11. The information processing apparatus according to claim 1, wherein

the number of bits of the second memory cell and the third memory cell is set such that the value of the external magnetic field coefficient is larger than a sum of the interaction coefficients.

12. An information processing method, using an information processing apparatus, which is a host apparatus, and an annealing machine which performs annealing calculation using an Ising model to obtain a solution, the information processing method comprising:

in the information processing apparatus,

generating a weak classifier,

obtaining a classification result of the weak classifier by verification data,

converting a selection problem of the weak classifier when constituting a strong classifier by the weak classifier into an Ising model suitable for hardware of the annealing machine and sending the selection problem to the annealing machine,

in the annealing machine,

storing an external magnetic field coefficient and an interaction coefficient, which are parameters of the Ising model, in the memory cell respectively, and

when the annealing calculation is performed a plurality of times, updating the external magnetic field coefficient with a monotonic increase or a monotonic decrease and then executing each annealing calculation.
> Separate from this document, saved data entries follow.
-- pv_equiv track=rewrite | github.com/08183080/pre-boofuzz | net-pre/trys/get_seqs.py | split_list_by_user
-- ===== SOURCE A (Python) =====
-- def split_list_by_user(lst):
--     result = []
--     current_list = []
--
--     for item in lst:
--         if item.startswith("USER"):
--             if current_list:
--                 result.append(current_list)
--                 current_list = []
--         current_list.append(item)
--
--     if current_list:
--         result.append(current_list)
--
--     return result
-- ===== SOURCE B (Python) =====
-- def split_list_by_user(lst):
--     starts = [i for i, item in enumerate(lst) if i == 0 or item.startswith("USER")]
--     ends = starts[1:] + [len(lst)]
--     return [lst[s:e] for s, e in zip(starts, ends)]
-- ===== Notes on version B (the rewrite author's own statement) =====
-- stated objective: alternative
-- what changed: Replaces A's single accumulator loop (flush current group when a USER item arrives) by a two-pass index computation: first collect the start indices (0 and every later index whose item starts with 'USER'), then emit the slices between consecutive start indices.
import Mathlib
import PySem

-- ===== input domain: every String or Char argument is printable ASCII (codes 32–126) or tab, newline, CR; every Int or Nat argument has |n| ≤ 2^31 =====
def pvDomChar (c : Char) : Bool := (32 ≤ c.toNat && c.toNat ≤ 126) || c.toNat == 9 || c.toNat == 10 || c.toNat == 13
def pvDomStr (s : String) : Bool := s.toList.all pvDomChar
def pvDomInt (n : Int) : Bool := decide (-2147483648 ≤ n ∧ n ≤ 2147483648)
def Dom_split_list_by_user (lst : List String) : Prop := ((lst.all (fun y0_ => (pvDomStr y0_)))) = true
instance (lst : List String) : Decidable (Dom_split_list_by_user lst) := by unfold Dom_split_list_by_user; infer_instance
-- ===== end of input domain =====

-- B replaces A's flush-on-USER accumulator loop by a two-pass scheme (collect start
-- indices, then slice between consecutive starts); alternative decomposition, same cost.


-- ===== PORT A =====
def split_list_by_user (lst : List String) : List (List String) :=
  let s := lst.foldl
    (fun (acc : List (List String) × List String) item =>
      if PySem.Str.startswith item "USER" && !acc.2.isEmpty then
        (acc.1 ++ [acc.2], [item])
      else (acc.1, acc.2 ++ [item]))
    ([], [])
  if !s.2.isEmpty then s.1 ++ [s.2] else s.1

-- ===== PORT B =====
def split_list_by_user_alt (lst : List String) : List (List String) :=
  let starts := ((PySem.List.enumerate lst 0).filter
      (fun q => q.1 == 0 || PySem.Str.startswith q.2 "USER")).map Prod.fst
  let ends := starts.drop 1 ++ [(lst.length : Int)]
  (starts.zip ends).map (fun q => PySem.List.slice lst (some q.1) (some q.2))

-- ===== PRECONDITION & SPEC =====
def Spec_split_list_by_user (lst : List String) (out : List (List String)) : Prop := out = split_list_by_user_alt lst
instance (lst : List String) (out : List (List String)) : Decidable (Spec_split_list_by_user lst out) := by unfold Spec_split_list_by_user; infer_instance

-- ===== CLAIM (what is proved, stated in full; the proofs are below) =====
def Claim_equal_split_list_by_user : Prop := ∀ (lst : List String), Dom_split_list_by_user lst → Spec_split_list_by_user lst (split_list_by_user lst)

-- ===== LEMMAS AND PROOFS =====

-- Common recursive characterisation: each group is a head item plus the following
-- non-USER items.
def pvSpec : List String → List (List String)
  | [] => []
  | x :: xs =>
    (x :: xs.takeWhile (fun y => !PySem.Str.startswith y "USER")) ::
      pvSpec (xs.dropWhile (fun y => !PySem.Str.startswith y "USER"))
termination_by l => l.length
decreasing_by
  simpa using Nat.lt_succ_of_le (List.length_dropWhile_le _ _)

theorem pvA_loop (lst : List String) (res : List (List String)) (cur : List String)
    (h : cur ≠ []) :
    (let s := lst.foldl
        (fun (acc : List (List String) × List String) item =>
          if PySem.Str.startswith item "USER" && !acc.2.isEmpty then
            (acc.1 ++ [acc.2], [item])
          else (acc.1, acc.2 ++ [item]))
        (res, cur)
      if !s.2.isEmpty then s.1 ++ [s.2] else s.1)
    = res ++ ((cur ++ lst.takeWhile (fun y => !PySem.Str.startswith y "USER")) ::
        pvSpec (lst.dropWhile (fun y => !PySem.Str.startswith y "USER"))) := by
  induction lst generalizing res cur with
  | nil =>
      simp only [List.foldl_nil, List.takeWhile_nil, List.dropWhile_nil]
      have : cur.isEmpty = false := by simpa [List.isEmpty_iff] using h
      simp [this, pvSpec]
  | cons x xs ih =>
      have hspec : pvSpec (x :: xs) =
          (x :: List.takeWhile (fun y => !PySem.Str.startswith y "USER") xs) ::
            pvSpec (List.dropWhile (fun y => !PySem.Str.startswith y "USER") xs) := by
        rw [pvSpec]
      by_cases hU : PySem.Str.startswith x "USER"
      · have hc : cur.isEmpty = false := by simpa [List.isEmpty_iff] using h
        simp only [List.foldl_cons, hU, hc, Bool.not_false, Bool.and_self, if_true]
        rw [ih (res ++ [cur]) [x] (by simp)]
        simp only [List.takeWhile_cons, List.dropWhile_cons, hU, Bool.not_true,
          Bool.false_eq_true, if_false, hspec, List.nil_append, List.append_nil,
          List.append_assoc, List.cons_append]
      · have hU' : PySem.Str.startswith x "USER" = false := by simpa using hU
        simp only [List.foldl_cons, hU', Bool.false_and, Bool.false_eq_true, if_false]
        rw [ih res (cur ++ [x]) (by simp)]
        simp only [List.takeWhile_cons, List.dropWhile_cons, hU', Bool.not_false, if_true,
          List.append_assoc, List.cons_append, List.nil_append]

theorem pvA_eq_spec (lst : List String) : split_list_by_user lst = pvSpec lst := by
  cases lst with
  | nil => simp [split_list_by_user, pvSpec]
  | cons x xs =>
      unfold split_list_by_user
      simp only [List.foldl_cons, List.isEmpty_nil, Bool.not_true, Bool.and_false,
        Bool.false_eq_true, if_false, List.nil_append]
      rw [pvSpec]
      refine (pvA_loop xs [] [x] (by simp)).trans ?_
      simp

-- start indices of USER items, enumerating from s
def pvU (s : Int) (xs : List String) : List Int :=
  ((PySem.List.enumerate xs s).filter
    (fun q => PySem.Str.startswith q.2 "USER")).map Prod.fst

def pvStarts (lst : List String) : List Int :=
  ((PySem.List.enumerate lst 0).filter
    (fun q => q.1 == 0 || PySem.Str.startswith q.2 "USER")).map Prod.fst

theorem pvU_cons (s : Int) (x : String) (xs : List String) :
    pvU s (x :: xs) =
      (if PySem.Str.startswith x "USER" then [s] else []) ++ pvU (s+1) xs := by
  unfold pvU
  rw [PySem.List.enumerate_cons, List.filter_cons]
  simp only [PySem.Str.startswith_eq]
  split <;> simp_all

theorem pvU_shift (xs : List String) (s : Int) :
    pvU s xs = (pvU 0 xs).map (· + s) := by
  induction xs generalizing s with
  | nil => simp [pvU, PySem.List.enumerate_nil]
  | cons x xs ih =>
      rw [pvU_cons, pvU_cons, ih (s+1), ih (0+1), List.map_append, List.map_map]
      congr 1
      · split <;> simp
      · refine List.map_congr_left (fun a _ => ?_)
        simp only [Function.comp_apply]
        omega

theorem pvU_append (s : Int) (t r : List String)
    (h : ∀ y ∈ t, PySem.Str.startswith y "USER" = false) :
    pvU s (t ++ r) = pvU (s + t.length) r := by
  induction t generalizing s with
  | nil => simp
  | cons y t ih =>
      have hlen : (s + ((y :: t).length : Int)) = (s + 1) + (t.length : Int) := by
        rw [List.length_cons]; push_cast; ring
      rw [List.cons_append, pvU_cons, h y (by simp), hlen,
        ih (s+1) (fun z hz => h z (by simp [hz]))]
      simp

theorem pvU_nonneg (s : Int) (xs : List String) (hs : 0 ≤ s) :
    ∀ i ∈ pvU s xs, 0 ≤ i := by
  intro i hi
  unfold pvU at hi
  obtain ⟨q, hq, rfl⟩ := List.mem_map.1 hi
  obtain ⟨k, hk, rfl⟩ := (PySem.List.mem_enumerate_iff _ _ _).1 (List.mem_filter.1 hq).1
  simp only
  omega

theorem pvStarts_cons (x : String) (xs : List String) :
    pvStarts (x :: xs) = 0 :: pvU 1 xs := by
  unfold pvStarts pvU
  rw [PySem.List.enumerate_cons, List.filter_cons]
  have hfc : ∀ q ∈ PySem.List.enumerate xs (0+1),
      (q.1 == (0:Int) || PySem.Str.startswith q.2 "USER")
        = PySem.Str.startswith q.2 "USER" := by
    intro q hq
    obtain ⟨k, hk, rfl⟩ := (PySem.List.mem_enumerate_iff _ _ _).1 hq
    simp
    intro hcontra
    exact absurd hcontra (by omega)
  rw [List.filter_congr hfc]
  norm_num

theorem pvSlice_shift (l1 l2 : List String) (k a b : Int) (hk : k = (l1.length : Int))
    (ha : 0 ≤ a) (hb : 0 ≤ b) :
    PySem.List.slice (l1 ++ l2) (some (a + k)) (some (b + k))
      = PySem.List.slice l2 (some a) (some b) := by
  subst hk
  rw [PySem.List.slice_toNat _ (by omega) (by omega), PySem.List.slice_toNat _ ha hb]
  have h1 : (a + (l1.length:Int)).toNat = a.toNat + l1.length := by omega
  have h2 : (b + (l1.length:Int)).toNat = b.toNat + l1.length := by omega
  rw [h1, h2, List.drop_append]
  have h3 : l1.drop (a.toNat + l1.length) = [] := by
    apply List.drop_eq_nil_of_le; omega
  have h4 : a.toNat + l1.length - l1.length = a.toNat := by omega
  rw [h3, h4, List.nil_append]
  congr 1
  omega

theorem pvB_def (l : List String) :
    split_list_by_user_alt l =
      ((pvStarts l).zip ((pvStarts l).drop 1 ++ [(l.length : Int)])).map
        (fun q => PySem.List.slice l (some q.1) (some q.2)) := rfl

theorem pvSlice_all (l : List String) :
    PySem.List.slice l (some 0) (some (l.length : Int)) = l := by
  rw [PySem.List.slice_toNat _ (by omega) (by omega)]
  simp

theorem pvB_step (x : String) (xs : List String) :
    split_list_by_user_alt (x :: xs) =
      (x :: xs.takeWhile (fun y => !PySem.Str.startswith y "USER")) ::
        split_list_by_user_alt (xs.dropWhile (fun y => !PySem.Str.startswith y "USER")) := by
  set t := xs.takeWhile (fun y => !PySem.Str.startswith y "USER") with htdef
  set r := xs.dropWhile (fun y => !PySem.Str.startswith y "USER") with hrdef
  have hxs : t ++ r = xs := List.takeWhile_append_dropWhile
  have ht : ∀ y ∈ t, PySem.Str.startswith y "USER" = false := by
    intro y hy
    simpa using List.mem_takeWhile_imp hy
  have hU1 : pvU 1 xs = (pvU 0 r).map (· + (1 + (t.length : Int))) := by
    rw [← hxs, pvU_append 1 t r ht, pvU_shift]
  cases hr : r with
  | nil =>
      have hxs' : xs = t := by rw [← hxs, hr, List.append_nil]
      have hU1' : pvU 1 xs = [] := by
        rw [hU1, hr]
        rfl
      rw [pvB_def, pvStarts_cons, hU1']
      have hd : List.drop 1 [(0:Int)] = [] := rfl
      simp only [hd, List.nil_append, List.zip_cons_cons, List.zip_nil_right,
        List.map_cons, List.map_nil]
      rw [pvSlice_all, hxs']
      rfl
  | cons y ys =>
      rw [← hr]
      have hUy : PySem.Str.startswith y "USER" = true := by
        have h0 := List.head?_dropWhile_not (fun z => !PySem.Str.startswith z "USER") xs
        rw [← hrdef, hr] at h0
        simpa using h0
      have hS : pvU 0 r = pvStarts r := by
        rw [hr, pvU_cons, hUy, pvStarts_cons]
        norm_num
      set k : Int := 1 + (t.length : Int) with hkdef
      have hk' : k = ((x :: t).length : Int) := by
        rw [hkdef, List.length_cons]
        push_cast
        ring
      have hxxs : x :: xs = (x :: t) ++ r := by rw [← hxs]; rfl
      have hL : ((x :: xs).length : Int) = (r.length : Int) + k := by
        rw [hxxs, hkdef, List.length_append, List.length_cons]
        push_cast
        ring
      have hSr : pvStarts r = 0 :: pvU 1 ys := by rw [hr, pvStarts_cons]
      set A := pvU 1 ys with hAdef
      have hAnn : ∀ i ∈ A, (0:Int) ≤ i := pvU_nonneg 1 ys (by norm_num)
      rw [pvB_def (x :: xs), pvStarts_cons, hU1, hS, pvB_def r, hSr, List.map_cons]
      simp only [List.drop_succ_cons, List.drop_zero]
      rw [List.cons_append, List.zip_cons_cons, List.map_cons]
      congr 1
      · -- head slice is x :: t
        rw [hxxs, PySem.List.slice_toNat _ le_rfl (by omega)]
        have h5 : ((0:Int) + k).toNat - (0:Int).toNat = (x :: t).length := by omega
        rw [h5]
        simp
      · -- remaining slices are exactly B r's slices, shifted by k
        have hmap2 : List.map (fun v : Int => v + k) A ++ [((x :: xs).length : Int)]
            = List.map (fun v : Int => v + k) (A ++ [(r.length : Int)]) := by
          rw [List.map_append, hL]
          rfl
        have hcons : ((0:Int) + k) :: List.map (fun v : Int => v + k) A
            = List.map (fun v : Int => v + k) (0 :: A) := by simp
        rw [hmap2, hcons, List.zip_map, List.map_map]
        apply List.map_congr_left
        rintro ⟨a, b⟩ hq
        obtain ⟨ha, hb⟩ := List.of_mem_zip hq
        have ha0 : 0 ≤ a := by
          rcases List.mem_cons.1 ha with h' | h'
          · omega
          · exact hAnn a h'
        have hb0 : 0 ≤ b := by
          rcases List.mem_append.1 hb with h' | h'
          · exact hAnn b h'
          · simp at h'
            omega
        simp only [Function.comp_apply, Prod.map_apply]
        rw [hxxs]
        exact pvSlice_shift (x :: t) r k a b hk' ha0 hb0

theorem pvB_eq_spec (lst : List String) : split_list_by_user_alt lst = pvSpec lst := by
  have main : ∀ (n : Nat) (l : List String), l.length ≤ n →
      split_list_by_user_alt l = pvSpec l := by
    intro n
    induction n with
    | zero =>
        intro l hl
        have : l = [] := List.eq_nil_of_length_eq_zero (by omega)
        subst this
        rw [pvSpec]
        rfl
    | succ n ih =>
        intro l hl
        cases l with
        | nil => rw [pvSpec]; rfl
        | cons x xs =>
            rw [pvB_step, pvSpec]
            congr 1
            exact ih _ (le_trans (List.length_dropWhile_le _ _)
              (by simp at hl; omega))
  exact main lst.length lst le_rfl

-- ===== VERDICT (by name: the statement is the Claim_ definition above) =====
theorem split_list_by_user_spec : Claim_equal_split_list_by_user := by
  intro lst _
  unfold Spec_split_list_by_user
  rw [pvA_eq_spec, pvB_eq_spec]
13. The information processing method according to claim 12, wherein

the Ising model sent from the host apparatus to the annealing machine is J_ijcorresponding to an edge of the Ising model and a parameter x_irepresented by following formula:

x_{i} = \sum_{t \in T} c_{i} (t) y (t) - \frac{1}{2} \sum_{j, t \in T} c_{i} (t) c_{j} (t)

in the formula, i is an index of the weak classifier, T is a set of training data for the weak classifier, t is an index of training data, c_i(t) is a classification result of the training data of index t by the weak classifier of index i, and y(t) is a correct classification of the training data at index t,

parameters stored in the memory cell are the J_ijrepresenting the interaction coefficient and h_i=a(x_i−λ(l)) representing the external magnetic field coefficient, and

h_irepresenting the external magnetic field coefficient is calculated and updated by changing the value of λ(l).

14. The information processing method according to claim 13, wherein

a=a(k) is satisfied, and h_irepresenting the external magnetic field coefficient is updated by independently changing the value of a(k) and the value of λ(l).

15. The information processing method according to claim 12, wherein

a part of the edges of an original model is lost when converting to the Ising model suitable for the hardware of the annealing machine.